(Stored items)
-- pv_equiv track=rewrite | github.com/FabriceSalvaire/elbrea | Elbrea/GUI/Viewer/IntensityProfile.py | back_profile
-- ===== SOURCE A (Python) =====
-- def back_profile(y_input):
--
--     x = 0
--     yc = 0
--     x_output = [x]
--     y_output = [yc]
--     for y in y_input:
--         if y != yc:
--             x_output.append(x)
--             y_output.append(yc)
--             x_output.append(x)
--             y_output.append(y)
--             yc = y
--         x += 1
--     if yc != 0:
--         x_output.append(x)
--         y_output.append(yc)
--     x_output.append(x)
--     y_output.append(0)
--
--     return x_output, y_output
-- ===== SOURCE B (Python) =====
-- def back_profile(y_input):
--     # Pass 1: collapse into runs of equal consecutive values (start_index, value).
--     runs = []
--     i = 0
--     for y in y_input:
--         if not runs or runs[-1][1] != y:
--             runs.append((i, y))
--         i += 1
--     # Pass 2: emit step coordinates from the runs.
--     x_output = [0]
--     y_output = [0]
--     prev = 0
--     for start, v in runs:
--         if v != prev:
--             x_output.append(start)
--             y_output.append(prev)
--             x_output.append(start)
--             y_output.append(v)
--             prev = v
--     n = len(y_input)
--     last = y_input[-1] if y_input else 0
--     if last != 0:
--         x_output.append(n)
--         y_output.append(last)
--     x_output.append(n)
--     y_output.append(0)
--     return x_output, y_output
-- ===== Notes on version B (the rewrite author's own statement) =====
-- stated objective: idiomatic
-- what changed: B separates the work into two passes: first collapse the input into runs of equal consecutive values, then emit the step coordinates from the run list, with the closing points computed from len() and the last element instead of loop-carried state.
import Mathlib
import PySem

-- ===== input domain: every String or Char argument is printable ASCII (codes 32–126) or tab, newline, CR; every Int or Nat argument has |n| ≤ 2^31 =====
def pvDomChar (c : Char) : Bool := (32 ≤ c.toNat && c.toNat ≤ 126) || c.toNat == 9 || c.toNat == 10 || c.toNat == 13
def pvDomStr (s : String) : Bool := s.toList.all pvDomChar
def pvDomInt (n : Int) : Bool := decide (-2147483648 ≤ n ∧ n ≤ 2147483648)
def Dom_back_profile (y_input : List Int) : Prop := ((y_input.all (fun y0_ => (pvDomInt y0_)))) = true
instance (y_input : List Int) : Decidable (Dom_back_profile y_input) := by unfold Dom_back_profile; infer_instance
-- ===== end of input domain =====

-- B replaces A's single stateful loop by two passes (collapse into runs of equal
-- consecutive values, then emit the step coordinates from the run list); same cost,
-- claimed objective: idiomatic decomposition.

-- ===== PORT A =====
def pvStepA (st : Int × Int × List Int × List Int) (y : Int) : Int × Int × List Int × List Int :=
  let (x, yc, xo, yo) := st
  if y ≠ yc then (x + 1, y, xo ++ [x, x], yo ++ [yc, y])
  else (x + 1, yc, xo, yo)

def back_profile (y_input : List Int) : List Int × List Int :=
  let st := y_input.foldl pvStepA (0, 0, [0], [0])
  let (x, yc, xo, yo) := st
  let (xo2, yo2) := if yc ≠ 0 then (xo ++ [x], yo ++ [yc]) else (xo, yo)
  (xo2 ++ [x], yo2 ++ [0])

-- ===== PORT B =====
-- pass 1 step: 'if not runs or runs[-1][1] != y: runs.append((i, y))'
def pvStepRun (st : Int × List (Int × Int)) (y : Int) : Int × List (Int × Int) :=
  let (i, runs) := st
  let runs' :=
    match runs.getLast? with
    | none => runs ++ [(i, y)]
    | some p => if p.2 ≠ y then runs ++ [(i, y)] else runs
  (i + 1, runs')

-- pass 2 step: emit coordinates for a run whose value differs from prev
def pvStepEmit (st : Int × List Int × List Int) (r : Int × Int) : Int × List Int × List Int :=
  let (prev, xo, yo) := st
  if r.2 ≠ prev then (r.2, xo ++ [r.1, r.1], yo ++ [prev, r.2]) else (prev, xo, yo)

def back_profile_alt (y_input : List Int) : List Int × List Int :=
  let rs := y_input.foldl pvStepRun (0, [])
  let st2 := rs.2.foldl pvStepEmit (0, [0], [0])
  let (_, xo, yo) := st2
  let n : Int := y_input.length
  let last : Int := if y_input = [] then 0 else (PySem.List.pyGet? y_input (-1)).getD 0
  let (xo2, yo2) := if last ≠ 0 then (xo ++ [n], yo ++ [last]) else (xo, yo)
  (xo2 ++ [n], yo2 ++ [0])

-- ===== PRECONDITION & SPEC =====
def Spec_back_profile (y_input : List Int) (out : List Int × List Int) : Prop := out = back_profile_alt y_input
instance (y_input : List Int) (out : List Int × List Int) : Decidable (Spec_back_profile y_input out) := by unfold Spec_back_profile; infer_instance

-- ===== CLAIM (what is proved, stated in full; the proofs are below) =====
def Claim_equal_back_profile : Prop := ∀ (y_input : List Int), Dom_back_profile y_input → Spec_back_profile y_input (back_profile y_input)

-- ===== LEMMAS AND PROOFS =====

/-- The "events" of the profile: final current value, and the two coordinate tails
appended while scanning `l` from position `x` with current value `yc`. -/
def pvEvs : List Int → Int → Int → Int × List Int × List Int
  | [], _, yc => (yc, [], [])
  | y :: t, x, yc =>
    if y = yc then pvEvs t (x + 1) yc
    else
      let r := pvEvs t (x + 1) y
      (r.1, x :: x :: r.2.1, yc :: y :: r.2.2)

/-- The run list produced by B's first pass from position `i`, with `p` the value of
the last already-recorded run (none if no run yet). -/
def pvRuns : List Int → Int → Option Int → List (Int × Int)
  | [], _, _ => []
  | y :: t, i, p =>
    if p = some y then pvRuns t (i + 1) p
    else (i, y) :: pvRuns t (i + 1) (some y)

lemma pvFoldA (l : List Int) (x yc : Int) (xo yo : List Int) :
    l.foldl pvStepA (x, yc, xo, yo) =
      (x + l.length, (pvEvs l x yc).1, xo ++ (pvEvs l x yc).2.1, yo ++ (pvEvs l x yc).2.2) := by
  induction l generalizing x yc xo yo with
  | nil => simp [pvEvs]
  | cons y t ih =>
    by_cases h : y = yc
    · subst h
      simp [pvStepA, pvEvs, ih, List.foldl_cons]
      omega
    · simp [pvStepA, pvEvs, h, ih, List.foldl_cons]
      omega

lemma pvFoldRuns (l : List Int) (i : Int) (acc : List (Int × Int)) :
    l.foldl pvStepRun (i, acc) =
      (i + l.length, acc ++ pvRuns l i (acc.getLast?.map Prod.snd)) := by
  induction l generalizing i acc with
  | nil => simp [pvRuns]
  | cons y t ih =>
    rw [List.foldl_cons]
    rcases hl : acc.getLast? with _ | p
    · have : pvStepRun (i, acc) y = (i + 1, acc ++ [(i, y)]) := by
        simp [pvStepRun, hl]
      rw [this, ih]
      simp [pvRuns, hl]
      omega
    · by_cases hv : p.2 = y
      · have : pvStepRun (i, acc) y = (i + 1, acc) := by
          simp [pvStepRun, hl, hv]
        rw [this, ih]
        simp [pvRuns, hl, hv]
        omega
      · have : pvStepRun (i, acc) y = (i + 1, acc ++ [(i, y)]) := by
          simp [pvStepRun, hl, hv]
        rw [this, ih]
        have : (p.2 = y) = False := by simp [hv]
        simp [pvRuns, hl, hv]
        omega

lemma pvEmitRuns (l : List Int) (x yc : Int) (xo yo : List Int) :
    (pvRuns l x (some yc)).foldl pvStepEmit (yc, xo, yo) =
      ((pvEvs l x yc).1, xo ++ (pvEvs l x yc).2.1, yo ++ (pvEvs l x yc).2.2) := by
  induction l generalizing x yc xo yo with
  | nil => simp [pvRuns, pvEvs]
  | cons y t ih =>
    by_cases h : y = yc
    · subst h
      simp [pvRuns, pvEvs, ih]
    · have h' : ¬ (some yc = some y) := by simp [Ne.symm h]
      simp only [pvRuns, pvEvs, if_neg h', if_neg h, List.foldl_cons]
      have : pvStepEmit (yc, xo, yo) (x, y) = (y, xo ++ [x, x], yo ++ [yc, y]) := by
        simp [pvStepEmit, h]
      rw [this, ih]
      simp

lemma pvRunsNone (l : List Int) (x : Int) (xo yo : List Int) :
    (pvRuns l x none).foldl pvStepEmit (0, xo, yo) =
      (pvRuns l x (some (0 : Int))).foldl pvStepEmit (0, xo, yo) := by
  cases l with
  | nil => rfl
  | cons y t =>
    by_cases h : y = 0
    · subst h
      simp [pvRuns, pvStepEmit]
    · have h' : ¬ (some (0 : Int) = some y) := by simp [Ne.symm h]
      simp [pvRuns, h']

lemma pvEvs_fst (l : List Int) (x yc : Int) : (pvEvs l x yc).1 = l.getLastD yc := by
  induction l generalizing x yc with
  | nil => simp [pvEvs]
  | cons y t ih =>
    by_cases h : y = yc
    · subst h; simp [pvEvs, ih, List.getLast?_cons, List.getLastD_eq_getLast?]
    · simp [pvEvs, h, ih, List.getLast?_cons, List.getLastD_eq_getLast?]

-- ===== VERDICT (by name: the statement is the Claim_ definition above) =====
theorem back_profile_spec : Claim_equal_back_profile := by
  intro l _
  show back_profile l = back_profile_alt l
  unfold back_profile back_profile_alt
  rw [pvFoldA]
  simp only [pvFoldRuns l 0 [], List.getLast?_nil, Option.map_none, List.nil_append]
  rw [pvRunsNone, pvEmitRuns]
  have hlast : (if l = [] then (0 : Int) else (PySem.List.pyGet? l (-1)).getD 0) = l.getLastD 0 := by
    cases l with
    | nil => simp
    | cons y t =>
      simp [PySem.List.pyGet?_neg_one, List.getLastD_eq_getLast?]
  simp only [hlast, pvEvs_fst, zero_add]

=== Work task ===
Check each line above for the string "pvEmitRuns" and copy the ones that have it.

=== Reply ===
lemma pvEmitRuns (l : List Int) (x yc : Int) (xo yo : List Int) :
  rw [pvRunsNone, pvEmitRuns]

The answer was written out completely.